Because nine months down the line, I have undergone a major transformation at a visceral level. I take nothing for granted and I’ve slowed down. There is no longer any hurry or desire to achieve anything. All the things that have gone unnoticed in my world are in my field of awareness. Birds, wildlife, flowers, weeds, the abundance of berries, the cold, the dark, the rain, the wintry sunshine feed my soul and bring me a joy I’ve never experienced.
Now, I hurry out in the mornings to fill up the bird feeder and check the progress of the miniature chrysanthemums that are thriving in my garden because of more care and attention from me.
Instead of daily tasks being tinged with resentment, everything I do now, from cooking a meal to clearing up the leaves is infused with pleasure and contentment because I remind myself that I am alive and safe.
I take more time to listen to my family and friends instead of jumping in with my problems. Volunteering for Age UK as a befriender has given me the patience to focus on the other person develop real understanding for how they are feeling. It’s easy to claim to be empathetic until it is put to the test and many don’t have the patience or ability to feel another’s daily struggles.
My writing ambitions have changed. I no longer push myself to write 2000 words a day of my latest novel, many of which end up being rewritten, but am happy if I achieve a quarter of that. More thought, more gazing out of the window and definitely more tea is now part of that creative process. I ask myself what I’m rushing towards and the answer is stark. Death.
The biggest change I’ve noticed is letting go of outcomes. It no longer matters if my books don’t attract many readers. I write for those who do enjoy my Peak District Cosy Mysteries and the indomitable Edna Reid, and appreciate everyone who generously gives their time to leave a review.
Detaching from the world is a slow process that happens in our sixties and continues to death.
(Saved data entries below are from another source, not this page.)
-- pv_equiv track=rewrite | github.com/g0g0gizmo/.githooks | commitmint/cli.py | group_by_language
-- ===== SOURCE A (Python) =====
-- LANG_PATTERNS = {
--     "python": (".py",),
--     "javascript": (".js", ".jsx", ".mjs", ".cjs"),
--     "typescript": (".ts", ".tsx"),
--     "shell": (".sh", ".bash", ".zsh", ".ksh", ".csh"),
--     "perl": (".pl", ".pm", ".t"),
--     "json": (".json",),
--     "yaml": (".yaml", ".yml"),
--     "toml": (".toml",),
--     "markdown": (".md",),
--     "labview": (
--         ".vi",
--         ".vim",
--         ".vit",
--         ".ctl",
--         ".ctt",
--         ".lvclass",
--         ".lvlib",
--         ".lvproj",
--         ".lvlibp",
--     ),
-- }
--
-- def group_by_language(files):
--     groups = {k: [] for k in LANG_PATTERNS}
--     for f in files:
--         low = f.lower()
--         for lang, exts in LANG_PATTERNS.items():
--             if any(low.endswith(ext) for ext in exts):
--                 groups[lang].append(f)
--                 break
--     return groups
-- ===== SOURCE B (Python) =====
-- EXT_TO_LANG = {
--     ".py": "python",
--     ".js": "javascript", ".jsx": "javascript", ".mjs": "javascript", ".cjs": "javascript",
--     ".ts": "typescript", ".tsx": "typescript",
--     ".sh": "shell", ".bash": "shell", ".zsh": "shell", ".ksh": "shell", ".csh": "shell",
--     ".pl": "perl", ".pm": "perl", ".t": "perl",
--     ".json": "json",
--     ".yaml": "yaml", ".yml": "yaml",
--     ".toml": "toml",
--     ".md": "markdown",
--     ".vi": "labview", ".vim": "labview", ".vit": "labview", ".ctl": "labview",
--     ".ctt": "labview", ".lvclass": "labview", ".lvlib": "labview", ".lvproj": "labview",
--     ".lvlibp": "labview",
-- }
--
-- LANGS = ["python", "javascript", "typescript", "shell", "perl", "json", "yaml",
--          "toml", "markdown", "labview"]
--
--
-- def _classify(low):
--     i = low.rfind(".")
--     return EXT_TO_LANG.get(low[i:]) if i >= 0 else None
--
--
-- def group_by_language(files):
--     tags = [_classify(f.lower()) for f in files]
--     return {lang: [f for f, t in zip(files, tags) if t == lang] for lang in LANGS}
-- ===== Notes on version B (the rewrite author's own statement) =====
-- stated objective: alternative
-- what changed: Replaces the incremental dict build with a per-file scan over every language's extension tuple (endswith + break) by a staged pipeline: a literal inverted index ext->lang, one tagging pass computing each file's language from its rfind-based suffix, then one per-language filter comprehension over the tagged list.
import Mathlib
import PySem

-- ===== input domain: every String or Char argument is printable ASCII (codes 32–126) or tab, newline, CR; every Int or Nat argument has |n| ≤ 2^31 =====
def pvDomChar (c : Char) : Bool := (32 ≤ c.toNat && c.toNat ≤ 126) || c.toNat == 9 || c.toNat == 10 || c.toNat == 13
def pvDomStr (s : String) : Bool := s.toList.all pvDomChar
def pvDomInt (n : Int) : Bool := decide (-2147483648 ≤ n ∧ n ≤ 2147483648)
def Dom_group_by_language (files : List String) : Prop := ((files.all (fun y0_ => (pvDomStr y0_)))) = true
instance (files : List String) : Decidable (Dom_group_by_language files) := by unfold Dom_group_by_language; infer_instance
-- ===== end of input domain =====

-- B replaces A's incremental dict build (per-file scan over every language's extension
-- tuple with endswith + break) by a staged pipeline: a literal inverted index ext -> lang,
-- one tagging pass (rfind-based suffix lookup), then one filter per language.

-- ===== PORT A =====
-- the module constant LANG_PATTERNS (extensions kept as List Char for direct comparison with lowered chars)
def LANG_PATTERNS : List (String × List (List Char)) :=
  [ ("python", [".py".toList]),
    ("javascript", [".js".toList, ".jsx".toList, ".mjs".toList, ".cjs".toList]),
    ("typescript", [".ts".toList, ".tsx".toList]),
    ("shell", [".sh".toList, ".bash".toList, ".zsh".toList, ".ksh".toList, ".csh".toList]),
    ("perl", [".pl".toList, ".pm".toList, ".t".toList]),
    ("json", [".json".toList]),
    ("yaml", [".yaml".toList, ".yml".toList]),
    ("toml", [".toml".toList]),
    ("markdown", [".md".toList]),
    ("labview", [".vi".toList, ".vim".toList, ".vit".toList, ".ctl".toList, ".ctt".toList,
                 ".lvclass".toList, ".lvlib".toList, ".lvproj".toList, ".lvlibp".toList]) ]

-- A: for each file, first language whose extensions tuple has a matching endswith (the inner for + break = find?)
def group_by_language (files : List String) : List (String × List String) :=
  (files.foldl
    (fun (groups : PySem.Dict String (List String)) f =>
      let low := PySem.Chars.lower f.toList
      match LANG_PATTERNS.find? (fun p => p.2.any (fun ext => PySem.Chars.endswith low ext)) with
      | some p => groups.modify p.1 [] (fun xs => xs ++ [f])
      | none => groups)
    (PySem.Dict.ofList (LANG_PATTERNS.map (fun p => (p.1, ([] : List String)))))).items

-- ===== PORT B =====
-- EXT_TO_LANG: a literal inverted index extension -> language (Source B writes it out literally)
def EXT_TO_LANG : PySem.Dict (List Char) String :=
  PySem.Dict.ofList
    [ (".py".toList, "python"),
      (".js".toList, "javascript"), (".jsx".toList, "javascript"),
      (".mjs".toList, "javascript"), (".cjs".toList, "javascript"),
      (".ts".toList, "typescript"), (".tsx".toList, "typescript"),
      (".sh".toList, "shell"), (".bash".toList, "shell"), (".zsh".toList, "shell"),
      (".ksh".toList, "shell"), (".csh".toList, "shell"),
      (".pl".toList, "perl"), (".pm".toList, "perl"), (".t".toList, "perl"),
      (".json".toList, "json"),
      (".yaml".toList, "yaml"), (".yml".toList, "yaml"),
      (".toml".toList, "toml"),
      (".md".toList, "markdown"),
      (".vi".toList, "labview"), (".vim".toList, "labview"), (".vit".toList, "labview"),
      (".ctl".toList, "labview"), (".ctt".toList, "labview"), (".lvclass".toList, "labview"),
      (".lvlib".toList, "labview"), (".lvproj".toList, "labview"), (".lvlibp".toList, "labview") ]

def LANGS : List String :=
  ["python", "javascript", "typescript", "shell", "perl", "json", "yaml",
   "toml", "markdown", "labview"]

-- _classify(low): EXT_TO_LANG.get(low[low.rfind('.'):]) if that index is >= 0, else None
def pvClassify (low : List Char) : Option String :=
  let i := PySem.Chars.rfind low ['.']
  if 0 ≤ i then EXT_TO_LANG.get? (PySem.List.slice low (some i) none) else none

-- B: tag every file once, then one filter comprehension per language
def group_by_language_alt (files : List String) : List (String × List String) :=
  let tags := files.map (fun f => pvClassify (PySem.Chars.lower f.toList))
  LANGS.map (fun lang =>
    (lang, ((files.zip tags).filter (fun q => q.2 == some lang)).map (·.1)))

-- ===== PRECONDITION & SPEC =====
def Spec_group_by_language (files : List String) (out : List (String × List String)) : Prop := out = group_by_language_alt files
instance (files : List String) (out : List (String × List String)) : Decidable (Spec_group_by_language files out) := by unfold Spec_group_by_language; infer_instance

-- ===== CLAIM (what is proved, stated in full; the proofs are below) =====
def Claim_equal_group_by_language : Prop := ∀ (files : List String), Dom_group_by_language files → Spec_group_by_language files (group_by_language files)

-- ===== LEMMAS AND PROOFS =====

-- A's per-file classification: first language whose extensions match (inner for + break)
def classifyA (f : String) : Option String :=
  (LANG_PATTERNS.find? (fun p =>
    p.2.any (fun ext => PySem.Chars.endswith (PySem.Chars.lower f.toList) ext))).map (·.1)

-- rfind.go equation lemmas
theorem rfind_go_zero (s sub : List Char) :
    PySem.Chars.rfind.go s sub 0 = if sub.isPrefixOf s then 0 else -1 := by
  simp [PySem.Chars.rfind.go]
That doesn’t mean opting out of society and becoming a hermit. It’s more about choosing what matters to us, whether that’s going for a walk, chatting to a neighbour, checking on a depressed friend or simply being.
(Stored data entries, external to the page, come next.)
-- pv_equiv track=rewrite | github.com/pavankalyanpadala-programmer/multi-agent-support-platform | src/tools/kb_search.py | split_faq_blocks
-- ===== SOURCE A (Python) =====
-- from typing import List, Tuple
--
-- def split_faq_blocks(text: str) -> List[str]:
--     blocks = []
--     current = []
--     for line in text.splitlines():
--         if line.startswith("## "):  # new question
--             if current:
--                 blocks.append("\n".join(current).strip())
--                 current = []
--         current.append(line)
--     if current:
--         blocks.append("\n".join(current).strip())
--     return [b for b in blocks if b]
-- ===== SOURCE B (Python) =====
-- def split_faq_blocks(text):
--     lines = text.splitlines()
--     blocks = []
--     i, n = 0, len(lines)
--     while i < n:
--         j = i + 1
--         while j < n and not lines[j].startswith("## "):
--             j += 1
--         blocks.append("\n".join(lines[i:j]).strip())
--         i = j
--     return [b for b in blocks if b]
-- ===== Notes on version B (the rewrite author's own statement) =====
-- stated objective: alternative
-- what changed: Replaces A's streaming blocks/current accumulator with an index-based scan: an outer loop that, from each block start, scans forward to the next header line and slices the lines list between those positions directly, with no flush logic or running current list.
import Mathlib
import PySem

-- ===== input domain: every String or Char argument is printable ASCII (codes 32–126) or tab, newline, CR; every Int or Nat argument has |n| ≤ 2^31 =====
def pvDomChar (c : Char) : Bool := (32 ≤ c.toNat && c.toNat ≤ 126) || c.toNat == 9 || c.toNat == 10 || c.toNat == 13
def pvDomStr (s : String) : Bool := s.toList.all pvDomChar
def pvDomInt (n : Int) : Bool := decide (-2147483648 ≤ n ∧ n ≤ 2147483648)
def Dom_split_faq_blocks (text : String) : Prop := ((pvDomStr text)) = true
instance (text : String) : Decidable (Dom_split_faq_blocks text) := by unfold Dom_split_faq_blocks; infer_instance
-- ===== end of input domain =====

-- B replaces A's streaming accumulator with an index scan that slices the line list between header positions (alternative decomposition, same cost).

-- ===== PORT A =====
def pvHdr (line : String) : Bool := PySem.Str.startswith line "## "

def pvEmit (cur : List String) : String := PySem.Str.strip (PySem.Str.join "\n" cur)

-- one iteration of A's for-loop: maybe flush `current` into `blocks`, then append the line
def pvStepA (st : List String × List String) (line : String) : List String × List String :=
  let st' := if pvHdr line then (if st.2.isEmpty then st else (st.1 ++ [pvEmit st.2], [])) else st
  (st'.1, st'.2 ++ [line])

def split_faq_blocks (text : String) : List String :=
  let st := (PySem.Str.splitlines text).foldl pvStepA ([], [])
  let blocks := if st.2.isEmpty then st.1 else st.1 ++ [pvEmit st.2]
  blocks.filter (fun b => decide (b ≠ ""))

-- ===== PORT B =====
-- inner while of Source B: first index j' ≥ j with lines[j'] a header (or len(lines));
-- lines[j] is always in range here, getD's default is never used
def pvNextHdr (lines : List String) (j : Nat) : Nat :=
  if j < lines.length then
    if pvHdr (lines.getD j "") then j else pvNextHdr lines (j + 1)
  else j
termination_by lines.length - j

theorem pvNextHdr_ge (lines : List String) (j : Nat) : j ≤ pvNextHdr lines j := by
  fun_induction pvNextHdr lines j with
  | case1 j _ _ => exact Nat.le_refl j
  | case2 j _ _ ih => omega
  | case3 j _ => exact Nat.le_refl j

-- outer while of Source B, building the blocks list
def pvOuterB (lines : List String) (i : Nat) : List String :=
  if i < lines.length then
    pvEmit (PySem.List.slice lines (some (i : Int)) (some ((pvNextHdr lines (i + 1) : Nat) : Int))) ::
      pvOuterB lines (pvNextHdr lines (i + 1))
  else []
termination_by lines.length - i
decreasing_by have := pvNextHdr_ge lines (i + 1); omega

def split_faq_blocks_alt (text : String) : List String :=
  (pvOuterB (PySem.Str.splitlines text) 0).filter (fun b => decide (b ≠ ""))

-- ===== PRECONDITION & SPEC =====
def Spec_split_faq_blocks (text : String) (out : List String) : Prop := out = split_faq_blocks_alt text
instance (text : String) (out : List String) : Decidable (Spec_split_faq_blocks text out) := by unfold Spec_split_faq_blocks; infer_instance

-- ===== CLAIM (what is proved, stated in full; the proofs are below) =====
def Claim_equal_split_faq_blocks : Prop := ∀ (text : String), Dom_split_faq_blocks text → Spec_split_faq_blocks text (split_faq_blocks text)

-- ===== LEMMAS AND PROOFS =====

-- common shape: the lines grouped at header lines (first group keeps any pre-header prefix)
def pvGroups : List String → List (List String)
  | [] => []
  | l :: ls => (l :: ls.takeWhile (fun s => !pvHdr s)) :: pvGroups (ls.dropWhile (fun s => !pvHdr s))
termination_by L => L.length
decreasing_by have := List.length_dropWhile_le (fun s => !pvHdr s) ls; simp; omega

theorem pvLen_takeWhile_le (p : String → Bool) (l : List String) :
    (l.takeWhile p).length ≤ l.length := by
  induction l with
  | nil => simp
  | cons a l ih =>
    by_cases h : p a
    · simp [h]; omega
    · simp [h]

theorem pvTake_takeWhile (p : String → Bool) (l : List String) :
    l.take (l.takeWhile p).length = l.takeWhile p := by
  induction l with
  | nil => simp
  | cons a l ih => by_cases h : p a <;> simp [h, ih]

theorem pvDrop_takeWhile (p : String → Bool) (l : List String) :
    l.drop (l.takeWhile p).length = l.dropWhile p := by
  induction l with
  | nil => simp
  | cons a l ih => by_cases h : p a <;> simp [h, ih]

def pvFinishA (st : List String × List String) : List String :=
  if st.2.isEmpty then st.1 else st.1 ++ [pvEmit st.2]

theorem pvFoldA_eq (L : List String) : ∀ (blocks cur : List String), cur ≠ [] →
    pvFinishA (L.foldl pvStepA (blocks, cur)) =
      blocks ++ ((cur ++ L.takeWhile (fun s => !pvHdr s)) :: pvGroups (L.dropWhile (fun s => !pvHdr s))).map pvEmit := by
  induction L with
  | nil => intro blocks cur hc; simp [pvFinishA, pvGroups, hc]
  | cons l ls ih =>
    intro blocks cur hc
    by_cases h : pvHdr l = true
    · have hstep : pvStepA (blocks, cur) l = (blocks ++ [pvEmit cur], [l]) := by
        simp [pvStepA, h, hc]
      rw [List.foldl_cons, hstep, ih _ _ (by simp)]
      simp [pvGroups, h]
    · have hstep : pvStepA (blocks, cur) l = (blocks, cur ++ [l]) := by
        simp [pvStepA, h]
      rw [List.foldl_cons, hstep, ih _ _ (by simp [hc])]
      simp [h]

theorem pvA_eq_groups (L : List String) :
    pvFinishA (L.foldl pvStepA ([], [])) = (pvGroups L).map pvEmit := by
  cases L with
  | nil => simp [pvFinishA, pvGroups]
  | cons l ls =>
    have hstep : pvStepA ([], []) l = ([], [l]) := by
      by_cases h : pvHdr l = true <;> simp [pvStepA, h]
    rw [List.foldl_cons, hstep, pvFoldA_eq ls [] [l] (by simp)]
    simp [pvGroups]

theorem pvNextHdr_eq (lines : List String) (j : Nat) (hj : j ≤ lines.length) :
    pvNextHdr lines j = j + ((lines.drop j).takeWhile (fun s => !pvHdr s)).length := by
  fun_induction pvNextHdr lines j with
  | case1 j hlt hh =>
    rw [List.drop_eq_getElem_cons hlt]
    rw [List.getD_eq_getElem lines "" hlt] at hh
    simp [hh]
  | case2 j hlt hh ih =>
    rw [List.getD_eq_getElem lines "" hlt] at hh
    have hh' : pvHdr lines[j] = false := by simpa using hh
    rw [ih (by omega), List.drop_eq_getElem_cons hlt, List.takeWhile_cons, hh']
    simp
    omega
  | case3 j hge =>
    have : lines.drop j = [] := List.drop_eq_nil_of_le (by omega)
    simp [this]

theorem pvOuterB_eq (lines : List String) (i : Nat) (hi : i ≤ lines.length) :
    pvOuterB lines i = (pvGroups (lines.drop i)).map pvEmit := by
  fun_induction pvOuterB lines i with
  | case1 i hlt ih =>
    set p := (fun s => !pvHdr s) with hp
    have h1 : i + 1 ≤ lines.length := hlt
    set t := ((lines.drop (i + 1)).takeWhile p).length with ht
    have hnext : pvNextHdr lines (i + 1) = (i + 1) + t := pvNextHdr_eq lines (i + 1) h1
    have htle : t ≤ lines.length - (i + 1) := by
      have := pvLen_takeWhile_le p (lines.drop (i + 1))
      simpa using this
    have hslice : PySem.List.slice lines (some (i : Int)) (some ((pvNextHdr lines (i + 1) : Nat) : Int)) =
        lines[i] :: (lines.drop (i + 1)).takeWhile p := by
      rw [PySem.List.slice_natCast, hnext]
      have : (i + 1) + t - i = t + 1 := by omega
      rw [this, List.drop_eq_getElem_cons hlt, List.take_succ_cons]
      congr 1
      exact pvTake_takeWhile ..
    have hdropw : (lines.drop (i + 1)).dropWhile p = lines.drop ((i + 1) + t) := by
      have h := pvDrop_takeWhile p (lines.drop (i + 1))
      rw [List.drop_drop] at h
      rw [← ht] at h
      exact h.symm
    rw [ih (by omega)]
    rw [List.drop_eq_getElem_cons hlt]
    simp only [pvGroups, List.map_cons]
    rw [hslice, hnext, ← hdropw]
    rw [hp]
    rfl
  | case2 i hge =>
    have : lines.drop i = [] := List.drop_eq_nil_of_le (by omega)
    simp [this, pvGroups]

-- ===== VERDICT (by name: the statement is the Claim_ definition above) =====
theorem split_faq_blocks_spec : Claim_equal_split_faq_blocks := by
  intro text _
  unfold Spec_split_faq_blocks split_faq_blocks split_faq_blocks_alt
  rw [pvOuterB_eq _ 0 (Nat.zero_le _)]
  have := pvA_eq_groups (PySem.Str.splitlines text)
  simp only [pvFinishA] at this
  simp only [List.drop_zero, this]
Certainly, being and not doing is becoming more important as I get older. We don’t need to be active for the sake of it because my experience has taught me that once one aspiration has been fulfilled it will be replaced by another. There comes a day when you will be able to set aside goals and dreams for a more peaceful way of life.
On a final note, I’ve said goodbye to so many of those emotions which have damaged and drained me of joy throughout the years: guilt and anger being my main one. I turn negativity on its head and replace it with positive thought, and aim to do one small thing each day that might ease the life of another, even if it’s just a ten minute phone call or a quick message to say, I’m thinking of you.
I can’t change the past but in the years I have left, I’ve made a pact with myself to learn from my mistakes and do things differently: with more care, more consideration for others and more love.